> **Required action**: Copy out all the lines of the data that hold the word "Decidable".

Collected data:
-- pv_equiv track=rewrite | github.com/Ruyi-Feng/bartti | bartti/noise.py | _distribute_insert_poses
-- ===== SOURCE A (Python) =====
-- import typing
--
-- MaskScheme = typing.List[typing.Tuple[int, int]]
--
-- def _distribute_insert_poses(abs_insert_poses: typing.List[int], spans: typing.List[int]) -> MaskScheme:
--     offset = 0
--     mask_scheme = []
--     for abs_insert_pos, span in zip(abs_insert_poses, spans):
--         insert_pos = abs_insert_pos + offset
--         mask_scheme.append((insert_pos, span))
--         offset += span + 1
--     return mask_scheme
-- ===== SOURCE B (Python) =====
-- import typing
--
-- MaskScheme = typing.List[typing.Tuple[int, int]]
--
-- def _distribute_insert_poses(abs_insert_poses: typing.List[int], spans: typing.List[int]) -> MaskScheme:
--     n = min(len(abs_insert_poses), len(spans))
--     return [(abs_insert_poses[k] + sum(spans[:k]) + k, spans[k]) for k in range(n)]
-- ===== Notes on version B (the rewrite author's own statement) =====
-- stated objective: simpler
-- what changed: Replaces the running-offset loop with a closed-form comprehension: the offset before item k equals sum(spans[:k]) + k, so each output pair is computed independently by index.
import Mathlib
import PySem

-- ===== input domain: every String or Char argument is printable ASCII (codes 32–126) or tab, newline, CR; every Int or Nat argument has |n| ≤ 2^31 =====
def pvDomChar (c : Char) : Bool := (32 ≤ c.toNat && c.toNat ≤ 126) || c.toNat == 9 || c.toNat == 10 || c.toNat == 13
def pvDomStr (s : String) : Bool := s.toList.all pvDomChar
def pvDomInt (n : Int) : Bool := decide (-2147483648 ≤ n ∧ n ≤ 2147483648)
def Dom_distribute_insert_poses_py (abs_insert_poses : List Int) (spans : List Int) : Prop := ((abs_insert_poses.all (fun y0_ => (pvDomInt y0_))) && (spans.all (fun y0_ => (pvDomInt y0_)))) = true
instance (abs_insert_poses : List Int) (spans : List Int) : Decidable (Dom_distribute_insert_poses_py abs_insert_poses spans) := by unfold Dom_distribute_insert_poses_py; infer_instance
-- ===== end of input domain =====

-- ===== PORT A =====
-- B replaces A's running offset with the closed form offset_k = sum(spans[:k]) + k; equivalence of return values is proved.
def distribute_insert_poses_py (abs_insert_poses : List Int) (spans : List Int) : List (Int × Int) :=
  ((abs_insert_poses.zip spans).foldl
    (fun (st : Int × List (Int × Int)) p =>
      (st.1 + p.2 + 1, st.2 ++ [(p.1 + st.1, p.2)]))
    (0, [])).2

-- ===== PORT B =====
def distribute_insert_poses_py_alt (abs_insert_poses : List Int) (spans : List Int) : List (Int × Int) :=
  -- indices k run over 0..min(len,len)-1, so getD never uses its default; spans[:k] = take k (k ≥ 0)
  (List.range (min abs_insert_poses.length spans.length)).map
    (fun k => (abs_insert_poses.getD k 0 + ((spans.take k).foldl (· + ·) 0) + (k : Int),
               spans.getD k 0))

-- ===== PRECONDITION & SPEC =====
def Spec_distribute_insert_poses_py (abs_insert_poses : List Int) (spans : List Int) (out : List (Int × Int)) : Prop := out = distribute_insert_poses_py_alt abs_insert_poses spans
instance (abs_insert_poses : List Int) (spans : List Int) (out : List (Int × Int)) : Decidable (Spec_distribute_insert_poses_py abs_insert_poses spans out) := by unfold Spec_distribute_insert_poses_py; infer_instance

-- ===== CLAIM (what is proved, stated in full; the proofs are below) =====
def Claim_equal_distribute_insert_poses_py : Prop := ∀ (abs_insert_poses : List Int) (spans : List Int), Dom_distribute_insert_poses_py abs_insert_poses spans → Spec_distribute_insert_poses_py abs_insert_poses spans (distribute_insert_poses_py abs_insert_poses spans)

-- ===== LEMMAS AND PROOFS =====
lemma pvFoldlAdd (c : Int) (t : List Int) : t.foldl (· + ·) c = c + t.foldl (· + ·) 0 := by
  induction t generalizing c with
  | nil => simp
  | cons y t ih => simp only [List.foldl_cons]; rw [ih (c + y), ih (0 + y)]; ring

lemma pvMain (a s : List Int) (off : Int) (acc : List (Int × Int)) :
    ((a.zip s).foldl
      (fun (st : Int × List (Int × Int)) p =>
        (st.1 + p.2 + 1, st.2 ++ [(p.1 + st.1, p.2)]))
      (off, acc)).2
    = acc ++ (List.range (min a.length s.length)).map
        (fun k => (a.getD k 0 + ((s.take k).foldl (· + ·) 0) + (k : Int) + off, s.getD k 0)) := by
  induction a generalizing s off acc with
  | nil => simp
  | cons x a ih =>
    cases s with
    | nil => simp
    | cons y s =>
      simp only [List.zip_cons_cons, List.foldl_cons, List.length_cons]
      rw [ih s (off + y + 1) (acc ++ [(x + off, y)])]
      have hmin : min (a.length + 1) (s.length + 1) = min a.length s.length + 1 := by omega
      rw [hmin, List.range_succ_eq_map, List.map_cons, List.map_map]
      simp only [List.append_assoc, List.singleton_append]
      congr 2
      · simp
      · apply List.map_congr_left
        intro k _
        simp only [Function.comp, List.getD_cons_succ]
        have ht : (y :: s).take (k + 1) = y :: s.take k := rfl
        rw [ht, List.foldl_cons, pvFoldlAdd (0 + y)]
        simp only [Prod.mk.injEq]
        refine ⟨?_, trivial⟩
        push_cast
        ring

-- ===== VERDICT (by name: the statement is the Claim_ definition above) =====
theorem distribute_insert_poses_py_spec : Claim_equal_distribute_insert_poses_py := by
  intro a s _
  unfold Spec_distribute_insert_poses_py distribute_insert_poses_py distribute_insert_poses_py_alt
  rw [pvMain a s 0 []]
  simp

> **Worked solution**:
instance (abs_insert_poses : List Int) (spans : List Int) : Decidable (Dom_distribute_insert_poses_py abs_insert_poses spans) := by unfold Dom_distribute_insert_poses_py; infer_instance
instance (abs_insert_poses : List Int) (spans : List Int) (out : List (Int × Int)) : Decidable (Spec_distribute_insert_poses_py abs_insert_poses spans out) := by unfold Spec_distribute_insert_poses_py; infer_instance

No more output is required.